# Afendis Gewinnspiel



## Melanie75 (9 September 2006)

Hallo,
Kann mir jemand Auskunft geben?
Am 05.09.06 wurde ein Jahresbetrag für ein Gewinnspiel im Internet von 4.90 €
abgebucht.
Habe aber nie bei einem Gewinnspiel mitgemacht und frage mich jetzt, wie ich dagegen vorgehen kann?
Kann ich die Zahlung zurückbuchen?
Habe auf ein paar anderen Seiten gelesen, dass die richtig Ärger mit diesen Leuten von Afendis hatten!
Wer kann mirweiterhelfen?

Grüsse Melanie :unzufrieden:


----------



## Reducal (9 September 2006)

*AW: Afendis Gewinnspiel*

Im Buchungstext des Kontoauszuges stehen eine TN- und eine AID-Nr. gib die mal in afendis-support.de ein.
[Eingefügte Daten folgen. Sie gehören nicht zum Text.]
-- pv_equiv track=rewrite | github.com/YinTaiWang/IntroductionToPython | module3/pyramid.py | alphabets
-- ===== SOURCE A (Python) =====
-- def alphabets(x):
--     # unicode of alphabets
--     a = ord('a')
--     unicode_letter = ord(x)
--     # three parts of the line
--     a_to_y = ''
--     z = ''
--     y_to_a = ''
--     lines = ''
--     # the spaces, default width = 80
--     front_space = 0
--     for i in range(a, unicode_letter):
--         a_to_y += chr(i)
--         z = chr(unicode_letter)
--         y_to_a += chr(a+unicode_letter-1-i)
--         lines = a_to_y + z + y_to_a
--         front_space = len(a_to_y)
--     return front_space, lines
-- ===== SOURCE B (Python) =====
-- def alphabets(x):
--     # Build the ascending prefix once, mirror it with a slice; width is just len(prefix).
--     u = ord(x)
--     a = ord('a')
--     if u <= a:
--         return 0, ''
--     prefix = ''.join(chr(i) for i in range(a, u))
--     return len(prefix), prefix + x + prefix[::-1]
-- ===== Notes on version B (the rewrite author's own statement) =====
-- stated objective: simpler
-- what changed: B replaces A's loop that rebuilds three accumulator strings and reassembles the line on every iteration with a single prefix build, a slice-reversal for the mirror, and the prefix length as the width, with an explicit early return for the degenerate case where the range is empty.
import Mathlib
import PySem

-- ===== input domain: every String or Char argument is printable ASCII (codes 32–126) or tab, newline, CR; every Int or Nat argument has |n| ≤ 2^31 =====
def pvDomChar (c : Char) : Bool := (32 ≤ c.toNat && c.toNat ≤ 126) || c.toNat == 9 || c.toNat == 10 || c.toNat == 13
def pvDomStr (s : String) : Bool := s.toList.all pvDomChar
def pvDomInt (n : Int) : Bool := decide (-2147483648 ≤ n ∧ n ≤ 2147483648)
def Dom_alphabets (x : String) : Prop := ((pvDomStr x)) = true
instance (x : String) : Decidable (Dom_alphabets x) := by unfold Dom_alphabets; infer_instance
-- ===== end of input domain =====

-- B builds the prefix once and mirrors it with a reversal instead of A's per-iteration
-- reassembly of three accumulator strings (objective: simpler).


-- ===== PORT A =====
-- ord(x): x must be a single character (Pre_); the _ => 0 branch is unreachable inside Pre_.
def pvOrd (x : String) : Int :=
  match x.toList with
  | [c] => (c.toNat : Int)
  | _ => 0

def alphabets (x : String) : Int × String :=
  let a : Int := 97
  let u : Int := pvOrd x
  let st := (PySem.List.pyRange a u 1).foldl
    (fun (st : String × String × String × String × Int) (i : Int) =>
      let (a_to_y, _z, y_to_a, _lines, _fs) := st
      let a_to_y := a_to_y ++ String.ofList [Char.ofNat i.toNat]
      let z := String.ofList [Char.ofNat u.toNat]
      let y_to_a := y_to_a ++ String.ofList [Char.ofNat (a + u - 1 - i).toNat]
      let lines := a_to_y ++ z ++ y_to_a
      let fs : Int := (a_to_y.toList.length : Int)
      (a_to_y, z, y_to_a, lines, fs))
    ("", "", "", "", 0)
  (st.2.2.2.2, st.2.2.2.1)

-- ===== PORT B =====
def alphabets_alt (x : String) : Int × String :=
  let u : Int := pvOrd x
  let a : Int := 97
  if u ≤ a then (0, "")
  else
    let prefixL : List Char := (PySem.List.pyRange a u 1).map (fun i => Char.ofNat i.toNat)
    ((prefixL.length : Int), String.ofList (prefixL ++ x.toList ++ prefixL.reverse))

-- ===== PRECONDITION & SPEC =====
-- ord raises TypeError unless x has exactly one character.
def Pre_alphabets (x : String) : Prop := x.toList.length = 1
instance (x : String) : Decidable (Pre_alphabets x) := by unfold Pre_alphabets; infer_instance
def pvWitness_alphabets : String := "e"

def Spec_alphabets (x : String) (out : Int × String) : Prop := out = alphabets_alt x
instance (x : String) (out : Int × String) : Decidable (Spec_alphabets x out) := by unfold Spec_alphabets; infer_instance

-- ===== CLAIM (what is proved, stated in full; the proofs are below) =====
def Claim_equal_alphabets : Prop := ∀ (x : String), Dom_alphabets x → Pre_alphabets x → Spec_alphabets x (alphabets x)

-- ===== LEMMAS AND PROOFS =====
set_option maxRecDepth 4000 in
theorem key : ∀ n ∈ List.range 127,
    alphabets (String.ofList [Char.ofNat n]) = alphabets_alt (String.ofList [Char.ofNat n]) := by decide

-- ===== VERDICT (by name: the statement is the Claim_ definition above) =====
theorem alphabets_spec : Claim_equal_alphabets := by
  intro x hdom hpre
  unfold Spec_alphabets
  obtain ⟨c, hc⟩ := List.length_eq_one_iff.mp hpre
  have hx : x = String.ofList [c] := by
    rw [← hc, String.ofList_toList]
  have hle : c.toNat < 127 := by
    have := hdom
    simp [Dom_alphabets, pvDomStr, hc, pvDomChar] at this
    omega
  have hco : Char.ofNat c.toNat = c := by
    simp [Char.ofNat_toNat]
  have := key c.toNat (by simpa using hle)
  rw [hco] at this
  rw [hx]
  exact this.symm ▸ rfl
Dann siehst du zumindest, wofür sich wer mit welchen Daten angemeldet hat und kannst den Dienst auch gleich kündigen (ist besser so!) Rückbuchung der Lastschrift bei deiner Bank ist problemlos, ein Anruf genügt i. d. R.
Was Afendis betrifft, so bekommt evtl. der Ärger, dessen Daten in dem support-Web stehen. Wenn das nicht deine sind, bekommst du auch weiter keine Zuschriften.
Außerdem, was heißt schon Ärger? Afendis versendet Rechnungen, Mahnungen und dann deren Inkassoanwälte AWT auch noch mal - na und? Es wäre deren Problem, den Vertragsschluss mit dir nachzuweisen.


----------



## Fraudanalyst (30 September 2006)

*AW: Afendis Gewinnspiel*



Melanie75 schrieb:


> Am 05.09.06 wurde ein Jahresbetrag für ein Gewinnspiel im Internet von 4.90 €


Seit ein paar Monaten ist ein stark umworbener Kunde von Afendis die Stalker Agency GmbH aus Mühlheim. Für deren Projekt win-maker [w*w.win-maker.de] macht die Afendis AG die Lastschriftabbuchung und stößt das Mahnwesen bei Zahlungsausfall über die Kanzlei A-W-T an.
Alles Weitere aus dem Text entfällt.